The best I’ve come up with is to find all my set-over-set confrontations.  To do this I have to find the times both I and my opponent have a pair that matches one of the flop cards.  The query looks a little something like this.

select me.hole_cards, opp.hole_cards,
       me.total_won – me.total_bet as won
from game_players me, game_players opp, game g
where me.player_id = 11
and me.game_id = g.game_id
and me.pair_hand = 1
and substring(me.hole_card_1 from 1 for 1) in (
         substring(g.flop_1 from 1 for 1),
         substring(g.flop_2 from 1 for 1),
         substring(g.flop_3 from 1 for 1))
and opp.player_id != me.player_id
and opp.game_id = g.game_id
and opp.pair_hand = 1
and substring(opp.hole_card_1 from 1 for 1) in (
         substring(g.flop_1 from 1 for 1),
         substring(g.flop_2 from 1 for 1),
         substring(g.flop_3 from 1 for 1))

It’s ugly for sure, and still a little flawed too.  I can’t even start to get my head around how this might cope with three players all flopping sets at the same time.  This query just dumps out a list of every time I was in a pot with a flopped set against another flopped set, rather than counting wins and losses – or times I flopped the bigger set or smaller set.  It’s only a small sample size – 15 confrontations – but it proves a point.

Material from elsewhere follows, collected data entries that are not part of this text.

-- pv_equiv track=rewrite | github.com/yerin03/PS_python | October_First_week/CatchTail.py | throw_ball
-- ===== SOURCE A (Python) =====
-- def throw_ball(trajectory, teams):
--     for tpos in trajectory:  # 궤적 순
--         for x in range(len(teams)):
--             for idx, pos in enumerate(teams[x]):
--                 if tuple(pos) == tpos:  # 가장 먼저 맞은 닝겐
--                     teams[x] = teams[x][::-1]  # reverse
--                     return (idx + 1) * (idx + 1)
--     return 0
-- ===== SOURCE B (Python) =====
-- def throw_ball(trajectory, teams):
--     first = {}
--     for x, team in enumerate(teams):
--         for idx, pos in enumerate(team):
--             key = tuple(pos)
--             if key not in first:
--                 first[key] = (x, idx)
--     for tpos in trajectory:
--         hit = first.get(tuple(tpos))
--         if hit is not None:
--             x, idx = hit
--             teams[x] = teams[x][::-1]
--             return (idx + 1) * (idx + 1)
--     return 0
-- ===== Notes on version B (the rewrite author's own statement) =====
-- stated objective: faster
-- what changed: Replaces A's rescan of every team member for each trajectory point with a dict mapping position to its first (team, index) built once, then a single-pass trajectory lookup.
import Mathlib
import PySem

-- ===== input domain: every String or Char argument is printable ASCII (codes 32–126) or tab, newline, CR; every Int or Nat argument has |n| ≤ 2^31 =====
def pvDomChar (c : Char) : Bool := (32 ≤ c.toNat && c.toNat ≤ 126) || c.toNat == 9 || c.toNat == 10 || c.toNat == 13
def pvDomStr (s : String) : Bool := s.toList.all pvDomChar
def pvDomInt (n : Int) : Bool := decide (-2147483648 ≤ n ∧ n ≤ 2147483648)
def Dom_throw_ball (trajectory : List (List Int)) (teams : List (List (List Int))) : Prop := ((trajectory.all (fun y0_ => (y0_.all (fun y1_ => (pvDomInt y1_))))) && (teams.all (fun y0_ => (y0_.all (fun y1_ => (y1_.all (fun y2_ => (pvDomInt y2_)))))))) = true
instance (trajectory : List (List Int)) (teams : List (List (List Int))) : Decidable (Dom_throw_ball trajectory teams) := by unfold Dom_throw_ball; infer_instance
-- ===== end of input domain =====

-- B replaces A's per-trajectory-point rescan of all team members by a dict position→first (team,index)
-- built once plus a single-pass trajectory lookup (asymptotically faster). Equivalence is about the
-- RETURN value; the in-place reversal of the hit team is performed identically by both Pythons but is
-- not modeled in the ports.

-- ===== PORT A =====
-- inner loop: 'for idx, pos in enumerate(teams[x]): if tuple(pos) == tpos: return (idx+1)*(idx+1)'
def aFindTeam (team : List (List Int)) (tpos : List Int) (idx : Int) : Option Int :=
  match team with
  | [] => none
  | pos :: rest => if pos == tpos then some ((idx + 1) * (idx + 1)) else aFindTeam rest tpos (idx + 1)

-- middle loop: 'for x in range(len(teams)): …' (scans the teams in order)
def aScanTeams (teams : List (List (List Int))) (tpos : List Int) : Option Int :=
  match teams with
  | [] => none
  | team :: rest =>
    match aFindTeam team tpos 0 with
    | some v => some v
    | none => aScanTeams rest tpos

def throw_ball (trajectory : List (List Int)) (teams : List (List (List Int))) : Int :=
  match trajectory with
  | [] => 0
  | tpos :: rest =>
    match aScanTeams teams tpos with
    | some v => v
    | none => throw_ball rest teams

-- ===== PORT B =====
-- 'for idx, pos in enumerate(team): if key not in first: first[key] = (x, idx)'
def bInsertTeam (d : PySem.Dict (List Int) (Int × Int)) (x : Int) (team : List (List Int)) (idx : Int) :
    PySem.Dict (List Int) (Int × Int) :=
  match team with
  | [] => d
  | pos :: rest => bInsertTeam (if d.contains pos then d else d.insert pos (x, idx)) x rest (idx + 1)

-- 'for x, team in enumerate(teams): …'
def bBuild (d : PySem.Dict (List Int) (Int × Int)) (x : Int) (teams : List (List (List Int))) :
    PySem.Dict (List Int) (Int × Int) :=
  match teams with
  | [] => d
  | team :: rest => bBuild (bInsertTeam d x team 0) (x + 1) rest

-- 'for tpos in trajectory: hit = first.get(tuple(tpos)); if hit is not None: return (idx+1)*(idx+1)'
def bLookup (d : PySem.Dict (List Int) (Int × Int)) (trajectory : List (List Int)) : Int :=
  match trajectory with
  | [] => 0
  | tpos :: rest =>
    match d.get? tpos with
    | some (_, idx) => (idx + 1) * (idx + 1)
    | none => bLookup d rest

def throw_ball_alt (trajectory : List (List Int)) (teams : List (List (List Int))) : Int :=
  bLookup (bBuild PySem.Dict.empty 0 teams) trajectory

-- ===== PRECONDITION & SPEC =====
def Spec_throw_ball (trajectory : List (List Int)) (teams : List (List (List Int))) (out : Int) : Prop := out = throw_ball_alt trajectory teams
instance (trajectory : List (List Int)) (teams : List (List (List Int))) (out : Int) : Decidable (Spec_throw_ball trajectory teams out) := by unfold Spec_throw_ball; infer_instance

-- ===== CLAIM (what is proved, stated in full; the proofs are below) =====
def Claim_equal_throw_ball : Prop := ∀ (trajectory : List (List Int)) (teams : List (List (List Int))), Dom_throw_ball trajectory teams → Spec_throw_ball trajectory teams (throw_ball trajectory teams)

-- ===== LEMMAS AND PROOFS =====

-- first matching index of tpos in a single team (the quantity both programs track)
def tIdx (team : List (List Int)) (tpos : List Int) (idx : Int) : Option Int :=
  match team with
  | [] => none
  | pos :: rest => if pos == tpos then some idx else tIdx rest tpos (idx + 1)

-- first (team number, index) of tpos over the teams
def gFirst (teams : List (List (List Int))) (tpos : List Int) (x : Int) : Option (Int × Int) :=
  match teams with
  | [] => none
  | team :: rest =>
    match tIdx team tpos 0 with
    | some i => some (x, i)
    | none => gFirst rest tpos (x + 1)

lemma aFindTeam_eq (team : List (List Int)) (tpos : List Int) (idx : Int) :
    aFindTeam team tpos idx = (tIdx team tpos idx).map (fun i => (i + 1) * (i + 1)) := by
  induction team generalizing idx with
  | nil => rfl
  | cons pos rest ih =>
    simp only [aFindTeam, tIdx]
    by_cases h : pos == tpos <;> simp [h, ih]

lemma bInsertTeam_get? (team : List (List Int)) (d : PySem.Dict (List Int) (Int × Int))
    (x idx : Int) (k : List Int) :
    (bInsertTeam d x team idx).get? k =
      match d.get? k with
      | some v => some v
      | none => (tIdx team k idx).map (fun i => (x, i)) := by
  induction team generalizing d idx with
  | nil => cases h : d.get? k <;> simp [bInsertTeam, tIdx, h]
  | cons pos rest ih =>
    simp only [bInsertTeam, tIdx]
    by_cases hk : pos == k
    · have hpk : pos = k := eq_of_beq hk
      subst hpk
      by_cases hc : d.contains pos
      · have hs : (d.get? pos).isSome = true := by
          rw [← PySem.Dict.contains_eq_isSome_get?]; exact hc
        obtain ⟨v, hv⟩ := Option.isSome_iff_exists.mp hs
        rw [if_pos hc, ih, hv]
      · have hdk : d.get? pos = none := by
          rw [PySem.Dict.get?_eq_none_iff_contains]; simpa using hc
        rw [if_neg hc, ih, PySem.Dict.get?_insert_self, hdk]
        simp
    · have hne : k ≠ pos := fun h => hk (by simp [h])
      by_cases hc : d.contains pos
      · rw [if_pos hc, ih]
        simp [hk]
      · rw [if_neg hc, ih, PySem.Dict.get?_insert_of_ne _ _ hne]
        simp [hk]

lemma bBuild_get? (teams : List (List (List Int))) (d : PySem.Dict (List Int) (Int × Int))
    (x : Int) (k : List Int) :
    (bBuild d x teams).get? k =
      match d.get? k with
      | some v => some v
      | none => gFirst teams k x := by
  induction teams generalizing d x with
  | nil => cases h : d.get? k <;> simp [bBuild, gFirst, h]
  | cons team rest ih =>
    simp only [bBuild, gFirst]
    rw [ih, bInsertTeam_get? team d x 0 k]
    cases h : d.get? k with
    | some v => rfl
    | none => cases tIdx team k 0 <;> rfl

lemma aScanTeams_eq (teams : List (List (List Int))) (tpos : List Int) (x : Int) :
    aScanTeams teams tpos = (gFirst teams tpos x).map (fun p => (p.2 + 1) * (p.2 + 1)) := by
  induction teams generalizing x with
  | nil => rfl
  | cons team rest ih =>
    simp only [aScanTeams, gFirst, aFindTeam_eq]
    cases tIdx team tpos 0
    · simpa using ih (x + 1)
    · rfl

lemma throw_ball_eq_bLookup (trajectory : List (List Int)) (teams : List (List (List Int))) :
    throw_ball trajectory teams = bLookup (bBuild PySem.Dict.empty 0 teams) trajectory := by
  induction trajectory with
  | nil => rfl
  | cons tpos rest ih =>
    simp only [throw_ball, bLookup]
    rw [bBuild_get? teams PySem.Dict.empty 0 tpos, PySem.Dict.get?_empty,
      aScanTeams_eq teams tpos 0]
    cases h : gFirst teams tpos 0 with
    | none => simpa using ih
    | some p => cases p; rfl

-- ===== VERDICT (by name: the statement is the Claim_ definition above) =====
theorem throw_ball_spec : Claim_equal_throw_ball := by
  intro trajectory teams _
  unfold Spec_throw_ball throw_ball_alt
  exact throw_ball_eq_bLookup trajectory teams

Won 3, lost 12.  Overall, I’m down $386 from those hands.  A loss of $32.17 each time I got shafted is understandable, but I’m down an average of $25.70 – nearly 26 BB/hand – across all set over set scenarios, simply because I never seem to be on the right end of them.  I would expect that these are usually breakeven situations over the long term: the times you’re ahead you expect to get paid off, and the times you’re behind you’re almost certainly going to get stacked.

Boy I am owed.  And if I talked to you about how poker’s been going for me lately and spouted some far fetched story about how bad I’m running… just look.  Told you so!